-- pv_equiv track=rewrite | github.com/kadirbulut/CSE321-Introduction-to-Algorithm-Design | HW2/findRottenWalnut[121044005].py | findRottenWalnut
-- ===== SOURCE A (Python) =====
-- def compareScales (leftScaleList, rightScaleList):
--     result = sum(leftScaleList) - sum(rightScaleList)
--     if result < 0:
--         return 1
--     elif result > 0:
--         return -1
--     else:
--         return 0
--
-- def findRottenWalnut(inputList):
--     flag=0
--     #seperate the list into two part (left and right and compare their weights)
--     a= compareScales(inputList[:int(len(inputList)/2)],inputList[int(len(inputList)/2):])
--     #if left and right have equal weights . (namely,list's length is even number)
--     if a==0:
--         return -1
--     #if the element is last element
--     if len(inputList) == 1:
--         return 0
--     #check that if list's length is an odd number.
--     if len(inputList) % 2 == 1:
--         if inputList[0] < inputList[1]: # if list's first element is lighter element
--             return 0
--         else:
--             del inputList[0] #delete the first element if it is not lighter element
--             if compareScales(inputList[:int(len(inputList)/2)],inputList[int(len(inputList)/2):]) == 0:
--                 return -1
--             else:
--                 flag=1
-- 				#scale left and right again
--                 a= compareScales(inputList[:int(len(inputList)/2)],inputList[int(len(inputList)/2):])
--     #if left part is more lighter than right part,turn left
--     if a==1:
--         if flag == 1:
--             return findRottenWalnut(inputList[:int(len(inputList)/2)]) + 1
--         else:
--             return findRottenWalnut(inputList[:int(len(inputList)/2)])
--     #if right part is more lighter than left part,turn rihgt and increase (half of list's lenght )the searched element's index
--     if a==-1:
--         if flag == 1:
--             return findRottenWalnut(inputList[int(len(inputList)/2):]) + int(len(inputList)/2) + 1
--         else:
--             return findRottenWalnut(inputList[int(len(inputList)/2):]) + int(len(inputList)/2)
-- ===== SOURCE B (Python) =====
-- def findRottenWalnut(inputList):
--     # iterative halving search: keep current window + accumulated index offset
--     # (mutates the caller's list exactly like the original: only the very first
--     # window is the caller's list, later windows are fresh slices)
--     cur = inputList
--     off = 0
--     while True:
--         h = len(cur) // 2
--         d = sum(cur[:h]) - sum(cur[h:])
--         if d == 0:
--             return off - 1
--         if len(cur) == 1:
--             return off
--         if len(cur) % 2 == 1:
--             if cur[0] < cur[1]:
--                 return off
--             del cur[0]
--             h = len(cur) // 2
--             d = sum(cur[:h]) - sum(cur[h:])
--             if d == 0:
--                 return off - 1
--             off += 1
--         if d < 0:
--             cur = cur[:h]
--         else:
--             cur = cur[h:]
--             off += h
-- ===== Notes on version B (the rewrite author's own statement) =====
-- stated objective: alternative
-- what changed: Replaces A's recursion (which post-corrects each recursive result by +half/+1) with a single iterative loop that keeps the current window and an accumulated index offset, and branches on the sign of the weight difference directly instead of through the compareScales helper.
import Mathlib
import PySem

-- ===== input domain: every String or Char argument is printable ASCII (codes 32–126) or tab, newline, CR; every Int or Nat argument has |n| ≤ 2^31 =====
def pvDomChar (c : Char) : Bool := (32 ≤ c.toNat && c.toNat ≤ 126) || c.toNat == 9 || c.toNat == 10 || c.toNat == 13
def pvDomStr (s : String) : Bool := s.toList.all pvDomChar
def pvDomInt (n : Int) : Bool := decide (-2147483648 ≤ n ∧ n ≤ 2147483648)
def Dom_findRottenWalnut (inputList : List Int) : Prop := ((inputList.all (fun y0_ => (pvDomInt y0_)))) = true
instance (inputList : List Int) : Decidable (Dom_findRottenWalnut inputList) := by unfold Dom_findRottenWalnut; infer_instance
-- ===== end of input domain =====

-- B replaces A's recursion-with-result-correction by an iterative window+offset
-- accumulator loop (objective: alternative). Equivalence is about the RETURN
-- value; both Pythons delete the head of the caller's list in the same case.

-- ===== PORT A =====
-- compareScales: 1 if left side lighter, -1 if right side lighter, 0 if balanced
def compareScales (leftScaleList rightScaleList : List Int) : Int :=
  let result := leftScaleList.sum - rightScaleList.sum
  if result < 0 then 1 else if result > 0 then -1 else 0

-- slices xs[:k] / xs[k:] with 0 ≤ k ≤ len are exactly take/drop; int(len/2) = len / 2 on Nat
def findRottenWalnut (inputList : List Int) : Int :=
  let h := inputList.length / 2
  if _h0 : compareScales (inputList.take h) (inputList.drop h) = 0 then -1
  else if _h1 : inputList.length = 1 then 0
  else if inputList.length % 2 = 1 then
    match inputList with
    | x :: y :: rest =>
      if x < y then 0
      else
        -- del inputList[0]: continue on the tail
        let ys := y :: rest
        let h2 := ys.length / 2
        if compareScales (ys.take h2) (ys.drop h2) = 0 then -1
        else
          -- flag = 1; re-weigh
          if compareScales (ys.take h2) (ys.drop h2) = 1 then
            findRottenWalnut (ys.take h2) + 1
          else -- a = -1 (only remaining value)
            findRottenWalnut (ys.drop h2) + (h2 : Int) + 1
    | _ => 0 -- unreachable: length is odd and ≠ 1, hence ≥ 3
  else
    if compareScales (inputList.take h) (inputList.drop h) = 1 then
      findRottenWalnut (inputList.take h)
    else -- a = -1 (only remaining value)
      findRottenWalnut (inputList.drop h) + (h : Int)
termination_by inputList.length
decreasing_by
  · simp [List.length_take] <;> omega
  · simp [List.length_drop] <;> omega
  · rcases inputList with _ | ⟨a1, _ | ⟨a2, t⟩⟩
    · simp [compareScales] at _h0
    · simp at _h1
    · simp [List.length_take] <;> omega
  · rcases inputList with _ | ⟨a1, _ | ⟨a2, t⟩⟩
    · simp [compareScales] at _h0
    · simp at _h1
    · simp [List.length_drop] <;> omega

-- ===== PORT B =====
-- the while-loop of Source B: current window `cur`, accumulated index offset `off`
def pvLoopB (cur : List Int) (off : Int) : Int :=
  let h := cur.length / 2
  if _g0 : (cur.take h).sum - (cur.drop h).sum = 0 then off - 1
  else if _g1 : cur.length = 1 then off
  else if cur.length % 2 = 1 then
    -- here cur.length is odd and ≥ 3, so cur[0] and cur[1] exist: head!/tail are exact
    if cur.head! < cur.tail.head! then off
    else
      let ys := cur.tail   -- del cur[0]
      let h2 := ys.length / 2
      if (ys.take h2).sum - (ys.drop h2).sum = 0 then off - 1
      else if (ys.take h2).sum - (ys.drop h2).sum < 0 then
        pvLoopB (ys.take h2) (off + 1)
      else
        pvLoopB (ys.drop h2) (off + 1 + (h2 : Int))
  else
    if (cur.take h).sum - (cur.drop h).sum < 0 then pvLoopB (cur.take h) off
    else pvLoopB (cur.drop h) (off + (h : Int))
termination_by cur.length
decreasing_by
  · rcases cur with _ | ⟨a1, t⟩
    · simp at _g0
    · simp [List.length_take] <;> omega
  · rcases cur with _ | ⟨a1, t⟩
    · simp at _g0
    · simp [List.length_drop] <;> omega
  · rcases cur with _ | ⟨a1, _ | ⟨a2, t⟩⟩
    · simp at _g0
    · simp at _g1
    · simp [List.length_take] <;> omega
  · rcases cur with _ | ⟨a1, _ | ⟨a2, t⟩⟩
    · simp at _g0
    · simp at _g1
    · simp [List.length_drop] <;> omega

def findRottenWalnut_alt (inputList : List Int) : Int := pvLoopB inputList 0

-- ===== PRECONDITION & SPEC =====
def Spec_findRottenWalnut (inputList : List Int) (out : Int) : Prop := out = findRottenWalnut_alt inputList
instance (inputList : List Int) (out : Int) : Decidable (Spec_findRottenWalnut inputList out) := by unfold Spec_findRottenWalnut; infer_instance

-- ===== CLAIM (what is proved, stated in full; the proofs are below) =====
def Claim_equal_findRottenWalnut : Prop := ∀ (inputList : List Int), Dom_findRottenWalnut inputList → Spec_findRottenWalnut inputList (findRottenWalnut inputList)

-- ===== LEMMAS AND PROOFS =====

lemma compareScales_eq_zero (l r : List Int) : (compareScales l r = 0) ↔ (l.sum - r.sum = 0) := by
  simp only [compareScales]; split_ifs <;> simp <;> omega

lemma compareScales_eq_one (l r : List Int) : (compareScales l r = 1) ↔ (l.sum - r.sum < 0) := by
  simp only [compareScales]; split_ifs <;> simp <;> omega

-- loop invariant: the iterative loop equals A's recursion plus the carried offset
lemma pvLoopB_eq (n : Nat) : ∀ (xs : List Int) (off : Int), xs.length ≤ n →
    pvLoopB xs off = findRottenWalnut xs + off := by
  induction n with
  | zero =>
    intro xs off hlen
    have : xs = [] := by cases xs <;> simp_all
    subst this
    rw [pvLoopB, findRottenWalnut]
    norm_num [compareScales]
    omega
  | succ n ih =>
    intro xs off hlen
    rw [pvLoopB, findRottenWalnut]
    simp only [compareScales_eq_zero, compareScales_eq_one]
    rcases xs with _ | ⟨x, _ | ⟨y, rest⟩⟩
    · norm_num
      omega
    · clear ih hlen
      simp
      split_ifs <;> omega
    · have hb : rest.length + 1 ≤ n := by simpa using hlen
      have ih1 := ih ((y::rest).take ((y::rest).length/2)) (off+1)
        (by simp [List.length_take]; omega)
      have ih2 := ih ((y::rest).drop ((y::rest).length/2))
        (off+1+(((y::rest).length/2 : Nat) : Int)) (by simp; omega)
      have ih3 := ih ((x::y::rest).take ((x::y::rest).length/2)) off
        (by simp [List.length_take]; omega)
      have ih4 := ih ((x::y::rest).drop ((x::y::rest).length/2))
        (off+(((x::y::rest).length/2 : Nat) : Int)) (by simp; omega)
      simp only [List.head!_cons, List.tail_cons]
      split_ifs <;>
        first
          | omega
          | ring1
          | (simp only [ih1, ih2, ih3, ih4]; first | omega | ring1)

-- ===== VERDICT (by name: the statement is the Claim_ definition above) =====
theorem findRottenWalnut_spec : Claim_equal_findRottenWalnut := by
  intro xs _
  unfold Spec_findRottenWalnut findRottenWalnut_alt
  rw [pvLoopB_eq xs.length xs 0 le_rfl]
  ring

=======

▶ **WORK TASK**: Whenever the string "accumulated" shows up on a line of the listing, copy that line.

▶ **SOLUTION**:
--     # iterative halving search: keep current window + accumulated index offset
-- what changed: Replaces A's recursion (which post-corrects each recursive result by +half/+1) with a single iterative loop that keeps the current window and an accumulated index offset, and branches on the sign of the weight difference directly instead of through the compareScales helper.
-- the while-loop of Source B: current window `cur`, accumulated index offset `off`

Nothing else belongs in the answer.